The level shifts of final math testing results of first-year engineering students during academic year are verified by statistical hypothesis checking by sign test (Table 7).
Sign test G is used to compare related datasets. Its empirical value Gemp is number of negative shifts. Sign test critical value Gcr(α, n) on significant level α for freedom degrees number n (number of positive and negative shifts) is determined by the table [9]. If Gemp is more or equal to Gcr(α, n) then the statistical hypothesis H0 is accepted. If Gemp is less than Gcr(α, n) then the statistical hypothesis H1 is accepted. Value Gemp1 is 6 and it is less that Gcr(0.05, 42) (Table 7). This means that the statistical hypothesis H11 is accepted (Table 7). The math methodic system doesn’t influence randomly to the changing math competencies of first-year engineering students for offline learning. Value Gemp2 is 13 and it equals to Gcr(0.05, 39) (Table 7). This means that the statistical hypothesis H02 is accepted (Table 7).

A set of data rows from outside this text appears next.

-- pv_equiv track=rewrite | github.com/loschmidt/vae-dehalogenases | vae_our_approach/devel_LL/experiment_handler.py | query_indels_and_substitution
-- ===== SOURCE A (Python) =====
-- def query_indels_and_substitution(seq, query):
--     """ Determines how many indels were added to WT and these positions keep in list """
--     indels_list = []
--     substitution_list = []
--     gaps_vec = [p != '-' for p in query]
--     wt_positions = [sum(gaps_vec[:prefix + 1]) for prefix in range(len(query))]
--     for pos, (seq_char, query_char) in enumerate(zip(seq, query)):
--         if seq_char != query_char:
--             if query_char == '-':
--                 indels_list.append("ins{}{}".format(wt_positions[pos], seq_char))
--             elif seq_char == '-':
--                 indels_list.append("del{}{}".format(wt_positions[pos], query_char))
--             else:  # Substitution occurs
--                 substitution_list.append("{}{}{}".format(query_char, wt_positions[pos], seq_char))
--     return substitution_list, indels_list
-- ===== SOURCE B (Python) =====
-- def query_indels_and_substitution(seq, query):
--     """ Determines how many indels were added to WT and these positions keep in list """
--     substitution_list = []
--     indels_list = []
--     wt = 0  # running count of non-gap query positions seen so far (prefix sum)
--     for seq_char, query_char in zip(seq, query):
--         if query_char != '-':
--             wt += 1
--         if seq_char != query_char:
--             if query_char == '-':
--                 indels_list.append("ins{}{}".format(wt, seq_char))
--             elif seq_char == '-':
--                 indels_list.append("del{}{}".format(wt, query_char))
--             else:
--                 substitution_list.append("{}{}{}".format(query_char, wt, seq_char))
--     return substitution_list, indels_list
-- ===== Notes on version B (the rewrite author's own statement) =====
-- stated objective: faster
-- what changed: Replaces the precomputed wt_positions table, whose every entry re-sums a whole prefix of the gap vector (quadratic), by a single running prefix-sum counter maintained inside one pass over the zipped sequences.
import Mathlib
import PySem

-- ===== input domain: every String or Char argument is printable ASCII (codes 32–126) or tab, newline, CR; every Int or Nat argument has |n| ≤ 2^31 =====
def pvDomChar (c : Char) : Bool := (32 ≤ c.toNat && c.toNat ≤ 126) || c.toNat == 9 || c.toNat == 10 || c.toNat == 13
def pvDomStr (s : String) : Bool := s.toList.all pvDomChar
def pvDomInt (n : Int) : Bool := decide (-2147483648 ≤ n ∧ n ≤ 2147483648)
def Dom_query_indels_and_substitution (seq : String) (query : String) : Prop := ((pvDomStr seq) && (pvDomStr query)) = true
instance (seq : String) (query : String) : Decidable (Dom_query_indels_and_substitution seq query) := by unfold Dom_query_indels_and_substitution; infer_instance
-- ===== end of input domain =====

-- B replaces A's quadratic per-position prefix re-summation (wt_positions table) by a single
-- running counter in one pass; return value only, no mutation.

-- ===== PORT A =====
-- gaps_vec = [p != '-' for p in query]
def pvGaps (query : List Char) : List Bool := query.map (fun p => p != '-')

-- wt_positions = [sum(gaps_vec[:prefix + 1]) for prefix in range(len(query))]
-- (Python sums booleans as ints; the slice [:prefix+1] with prefix+1 ≥ 0 is `take`.)
def pvWtPositions (query : List Char) : List Int :=
  (List.range query.length).map
    (fun pre => (((pvGaps query).take (pre + 1)).map (fun b => if b then (1 : Int) else 0)).sum)

-- the body of A's for-loop; wt_positions[pos]: pos is the enumerate index, always in range,
-- ported with pyGetD (default never used).
def pvStepA (wtp : List Int) (st : List String × List String) (e : Int × (Char × Char)) :
    List String × List String :=
  let pos := e.1; let sc := e.2.1; let qc := e.2.2
  if sc ≠ qc then
    if qc = '-' then
      (st.1, st.2 ++ ["ins" ++ PySem.Int.toStr (PySem.List.pyGetD wtp pos 0) ++ sc.toString])
    else if sc = '-' then
      (st.1, st.2 ++ ["del" ++ PySem.Int.toStr (PySem.List.pyGetD wtp pos 0) ++ qc.toString])
    else
      (st.1 ++ [qc.toString ++ PySem.Int.toStr (PySem.List.pyGetD wtp pos 0) ++ sc.toString], st.2)
  else st

def query_indels_and_substitution (seq : String) (query : String) : List String × List String :=
  let wtp := pvWtPositions query.toList
  (PySem.List.enumerate (seq.toList.zip query.toList) 0).foldl (pvStepA wtp) ([], [])

-- ===== PORT B =====
-- B's single pass: running counter wt, incremented when query_char != '-'.
def pvAltLoop : List (Char × Char) → Int → List String → List String → List String × List String
  | [], _, subs, indels => (subs, indels)
  | (sc, qc) :: rest, wt, subs, indels =>
    let wt' := if qc ≠ '-' then wt + 1 else wt
    if sc ≠ qc then
      if qc = '-' then
        pvAltLoop rest wt' subs (indels ++ ["ins" ++ PySem.Int.toStr wt' ++ sc.toString])
      else if sc = '-' then
        pvAltLoop rest wt' subs (indels ++ ["del" ++ PySem.Int.toStr wt' ++ qc.toString])
      else
        pvAltLoop rest wt' (subs ++ [qc.toString ++ PySem.Int.toStr wt' ++ sc.toString]) indels
    else pvAltLoop rest wt' subs indels

def query_indels_and_substitution_alt (seq : String) (query : String) : List String × List String :=
  pvAltLoop (seq.toList.zip query.toList) 0 [] []

-- ===== PRECONDITION & SPEC =====
def Spec_query_indels_and_substitution (seq : String) (query : String) (out : List String × List String) : Prop := out = query_indels_and_substitution_alt seq query
instance (seq : String) (query : String) (out : List String × List String) : Decidable (Spec_query_indels_and_substitution seq query out) := by unfold Spec_query_indels_and_substitution; infer_instance

-- ===== CLAIM (what is proved, stated in full; the proofs are below) =====
def Claim_equal_query_indels_and_substitution : Prop := ∀ (seq : String) (query : String), Dom_query_indels_and_substitution seq query → Spec_query_indels_and_substitution seq query (query_indels_and_substitution seq query)

-- ===== LEMMAS AND PROOFS =====

-- counting non-gap second components of zipped pairs = counting non-gap chars of the query prefix
theorem pv_count_zip (a : List Char) : ∀ (b : List Char) (j : Nat), j < (a.zip b).length →
    ((a.zip b).take (j + 1)).countP (fun p => p.2 != '-')
      = (b.take (j + 1)).countP (fun c => c != '-') := by
  induction a with
  | nil => intro b j hj; simp at hj
  | cons x xs ihx =>
    intro b j hj
    cases b with
    | nil => simp at hj
    | cons y ys =>
      cases j with
      | zero => simp [List.countP_cons]
      | succ k =>
        have hk : k < (xs.zip ys).length := by simp at hj ⊢; omega
        simp [List.take_succ_cons, List.countP_cons, ihx ys k hk]

-- the table entry j is the count of non-gap query chars among the first j+1 zipped pairs
theorem pv_wtp_entry (a b : List Char) (j : Nat) (hj : j < (a.zip b).length) :
    PySem.List.pyGetD (pvWtPositions b) ((j : Nat) : Int) 0
      = (((a.zip b).take (j + 1)).countP (fun p => p.2 != '-') : Int) := by
  have hjb : j < b.length := by
    have := List.length_zip (l₁ := a) (l₂ := b); omega
  rw [PySem.List.pyGetD_natCast]
  rw [List.getD_eq_getElem?_getD]
  have hsome : (pvWtPositions b)[j]?
      = some ((((pvGaps b).take (j + 1)).map (fun g => if g then (1 : Int) else 0)).sum) := by
    unfold pvWtPositions
    rw [List.getElem?_map, List.getElem?_range hjb]
    rfl
  rw [hsome, Option.getD_some]
  have hsum : ∀ (l : List Bool),
      (l.map (fun g => if g then (1 : Int) else 0)).sum = (l.countP id : Int) := by
    intro l
    induction l with
    | nil => simp
    | cons g gs ihg => cases g <;> simp [ihg] <;> try omega
  rw [hsum]
  have h1 : ((pvGaps b).take (j + 1)).countP id = (b.take (j + 1)).countP (fun c => c != '-') := by
    simp [pvGaps, ← List.map_take, List.countP_map]
  rw [h1, pv_count_zip a b j hj]

-- A's loop over `enumerate l i`, looking each position up in the table, equals B's loop with a
-- running counter wt, provided the table agrees with the running prefix counts.
theorem pv_loop_eq (wtp : List Int) :
    ∀ (l : List (Char × Char)) (i : Nat) (wt : Int) (subs indels : List String),
      (∀ j, j < l.length →
        PySem.List.pyGetD wtp ((i + j : Nat) : Int) 0
          = wt + ((l.take (j + 1)).countP (fun p => p.2 != '-') : Int)) →
      (PySem.List.enumerate l (i : Int)).foldl (pvStepA wtp) (subs, indels)
        = pvAltLoop l wt subs indels := by
  intro l
  induction l with
  | nil => intro i wt subs indels _; simp [PySem.List.enumerate_nil, pvAltLoop]
  | cons hd tl ih =>
    intro i wt subs indels H
    obtain ⟨sc, qc⟩ := hd
    have h0 : PySem.List.pyGetD wtp ((i : Nat) : Int) 0
        = (if qc ≠ '-' then wt + 1 else wt) := by
      have := H 0 (by simp)
      simp only [Nat.add_zero] at this
      rw [this]
      by_cases hq : qc = '-' <;> simp [List.countP_cons, hq]
    have hrest : ∀ j, j < tl.length →
        PySem.List.pyGetD wtp (((i + 1) + j : Nat) : Int) 0
          = (if qc ≠ '-' then wt + 1 else wt)
            + ((tl.take (j + 1)).countP (fun p => p.2 != '-') : Int) := by
      intro j hj
      have hH := H (j + 1) (by simp; omega)
      have harg : (i + (j + 1)) = ((i + 1) + j) := by omega
      rw [harg] at hH
      rw [hH]
      by_cases hq : qc = '-' <;>
        simp [List.take_succ_cons, List.countP_cons, hq] <;> push_cast <;> ring
    rw [PySem.List.enumerate_cons, List.foldl_cons]
    have hc : ((i : Int) + 1) = (((i + 1 : Nat)) : Int) := by push_cast; ring
    rw [hc]
    simp only [pvAltLoop, pvStepA]
    simp only [h0]
    by_cases hq : qc = '-' <;>
      simp only [hq, ne_eq, not_true_eq_false, not_false_eq_true, if_true, if_false,
        ite_true, ite_false] <;>
      split_ifs <;>
      exact ih (i + 1) _ _ _ (fun j hj => by simpa [hq] using hrest j hj)

theorem pv_main (seq query : String) :
    query_indels_and_substitution seq query = query_indels_and_substitution_alt seq query := by
  unfold query_indels_and_substitution query_indels_and_substitution_alt
  have h0 : ((0 : Nat) : Int) = (0 : Int) := rfl
  rw [← h0]
  exact pv_loop_eq _ (seq.toList.zip query.toList) 0 0 [] []
    (fun j hj => by simpa using pv_wtp_entry seq.toList query.toList j hj)

-- ===== VERDICT (by name: the statement is the Claim_ definition above) =====
theorem query_indels_and_substitution_spec : Claim_equal_query_indels_and_substitution := by
  intro seq query _
  unfold Spec_query_indels_and_substitution
  exact pv_main seq query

The math methodic system influences randomly to the changing math competencies of first-year engineering students for online learning. The results of this research don’t conflict with the results of other researchers [10].
Conclusion
The statistical analysis of math testing results use made it possible to identify trends in the math student’s competencies in the randomly selected groups. Online e-learning is a new and interesting phenomenon in modern education. Its features need to correct the traditional math methodic system for university students. Formation of positive motivation, stimulation of note-taking in the virtual class [11] and improvement the methodic system for task solving [12] remain important factors in university math online e-learning. Weak feedback between university teacher and students reduces the e-learning effectiveness in a virtual class. The impotence of the student’s independent work is increases without face-to-face communication.